(Stored dataset items)
-- pv_equiv track=rewrite | github.com/JanKesek/python-algorithm-automata-libraries | nnetworks.py | autom
-- ===== SOURCE A (Python) =====
-- def autom(string):
-- 	i=0
-- 	a=False
-- 	while i<len(string):
-- 		if string[i]=='a':
-- 			a=True
-- 			i+=1
-- 		elif string[i]=='b':
-- 			a=True
-- 			i+=1
-- 			if i<len(string):
-- 				if string[i]=='c':
-- 					a=True
-- 					i+=1
-- 		else: i+=1
-- 	return a
-- ===== SOURCE B (Python) =====
-- def autom(string):
--     return 'a' in string or 'b' in string
-- ===== Notes on version B (the rewrite author's own statement) =====
-- stated objective: simpler
-- what changed: Replaced the indexed while-loop with its accumulator flag and b/c skip logic by two built-in substring membership tests combined with or.
import Mathlib
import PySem

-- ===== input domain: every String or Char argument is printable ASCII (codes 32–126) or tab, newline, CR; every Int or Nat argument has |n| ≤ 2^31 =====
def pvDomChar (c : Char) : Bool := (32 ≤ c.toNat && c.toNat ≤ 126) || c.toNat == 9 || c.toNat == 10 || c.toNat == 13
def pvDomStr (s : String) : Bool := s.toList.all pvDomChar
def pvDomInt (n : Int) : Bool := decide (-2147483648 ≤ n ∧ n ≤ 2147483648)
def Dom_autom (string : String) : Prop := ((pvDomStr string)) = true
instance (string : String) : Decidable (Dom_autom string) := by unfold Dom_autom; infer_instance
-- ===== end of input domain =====

-- B replaces A's indexed while-loop (flag accumulator plus b/c skip) by two membership tests: simpler.

-- ===== PORT A =====
-- literal transliteration of A's while loop: index i, flag a; the 'b' branch may consume a following 'c'.
-- fuel (≥ remaining iterations, i advances by ≥1 each pass) only makes the recursion structural.
def automLoop (s : List Char) (i : Nat) (a : Bool) (fuel : Nat) : Bool :=
  match fuel with
  | 0 => a
  | fuel + 1 =>
    if h : i < s.length then
      if s[i] = 'a' then automLoop s (i + 1) true fuel
      else if s[i] = 'b' then
        -- a=True; i+=1; then possibly skip a following 'c'
        if h2 : i + 1 < s.length then
          if s[i + 1] = 'c' then automLoop s (i + 2) true fuel
          else automLoop s (i + 1) true fuel
        else automLoop s (i + 1) true fuel
      else automLoop s (i + 1) a fuel
    else a

def autom (string : String) : Bool := automLoop string.toList 0 false string.toList.length

-- ===== PORT B =====
def autom_alt (string : String) : Bool := string.toList.contains 'a' || string.toList.contains 'b'

-- ===== PRECONDITION & SPEC =====
def Spec_autom (string : String) (out : Bool) : Prop := out = autom_alt string
instance (string : String) (out : Bool) : Decidable (Spec_autom string out) := by unfold Spec_autom; infer_instance

-- ===== CLAIM (what is proved, stated in full; the proofs are below) =====
def Claim_equal_autom : Prop := ∀ (string : String), Dom_autom string → Spec_autom string (autom string)

-- ===== LEMMAS AND PROOFS =====

theorem automLoop_eq (fuel : Nat) (s : List Char) (i : Nat) (a : Bool)
    (hf : s.length - i ≤ fuel) :
    automLoop s i a fuel = (a || (s.drop i).any (fun c => c = 'a' || c = 'b')) := by
  induction fuel generalizing i a with
  | zero =>
    have hnil : s.drop i = [] := List.drop_eq_nil_of_le (by omega)
    simp [automLoop, hnil]
  | succ fuel ih =>
    by_cases h : i < s.length
    · have hd : s.drop i = s[i] :: s.drop (i + 1) := List.drop_eq_getElem_cons h
      rw [automLoop]
      simp only [dif_pos h]
      by_cases ha : s[i] = 'a'
      · simp only [if_pos ha]
        rw [ih (i+1) true (by omega), hd]
        simp [ha]
      · simp only [if_neg ha]
        by_cases hb : s[i] = 'b'
        · simp only [if_pos hb]
          by_cases h2 : i + 1 < s.length
          · simp only [dif_pos h2]
            by_cases hc : s[i+1] = 'c'
            · simp only [if_pos hc]
              rw [ih (i+2) true (by omega), hd]
              simp [hb]
            · simp only [if_neg hc]
              rw [ih (i+1) true (by omega), hd]
              simp [hb]
          · simp only [dif_neg h2]
            rw [ih (i+1) true (by omega), hd]
            simp [hb]
        · simp only [if_neg hb]
          rw [ih (i+1) a (by omega), hd, List.any_cons]
          simp [ha, hb]
    · have hnil : s.drop i = [] := List.drop_eq_nil_of_le (by omega)
      rw [automLoop]
      simp [dif_neg h, hnil]

theorem any_eq_contains (l : List Char) :
    l.any (fun c => c = 'a' || c = 'b') = (l.contains 'a' || l.contains 'b') := by
  induction l with
  | nil => simp
  | cons c t ih =>
    simp only [List.any_cons, List.contains_cons, ih]
    by_cases hc : c = 'a' <;> by_cases hb : c = 'b'
    · simp [hc]
    · simp [hc]
    · simp [hb, eq_comm]
    · have h1 : ('a' == c) = false := beq_eq_false_iff_ne.mpr (Ne.symm hc)
      have h2 : ('b' == c) = false := beq_eq_false_iff_ne.mpr (Ne.symm hb)
      simp [h1, h2, hc, hb]

-- ===== VERDICT (by name: the statement is the Claim_ definition above) =====
theorem autom_spec : Claim_equal_autom := by
  intro s _
  unfold Spec_autom autom autom_alt
  rw [automLoop_eq _ _ _ _ (by omega), any_eq_contains]
  simp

### Problem to solve
Up to and including the line that contains "-- stated objective: simpler", restate word for word every line of the entries, starting from the first.

### Answer to this problem
-- pv_equiv track=rewrite | github.com/JanKesek/python-algorithm-automata-libraries | nnetworks.py | autom
-- ===== SOURCE A (Python) =====
-- def autom(string):
-- 	i=0
-- 	a=False
-- 	while i<len(string):
-- 		if string[i]=='a':
-- 			a=True
-- 			i+=1
-- 		elif string[i]=='b':
-- 			a=True
-- 			i+=1
-- 			if i<len(string):
-- 				if string[i]=='c':
-- 					a=True
-- 					i+=1
-- 		else: i+=1
-- 	return a
-- ===== SOURCE B (Python) =====
-- def autom(string):
--     return 'a' in string or 'b' in string
-- ===== Notes on version B (the rewrite author's own statement) =====
-- stated objective: simpler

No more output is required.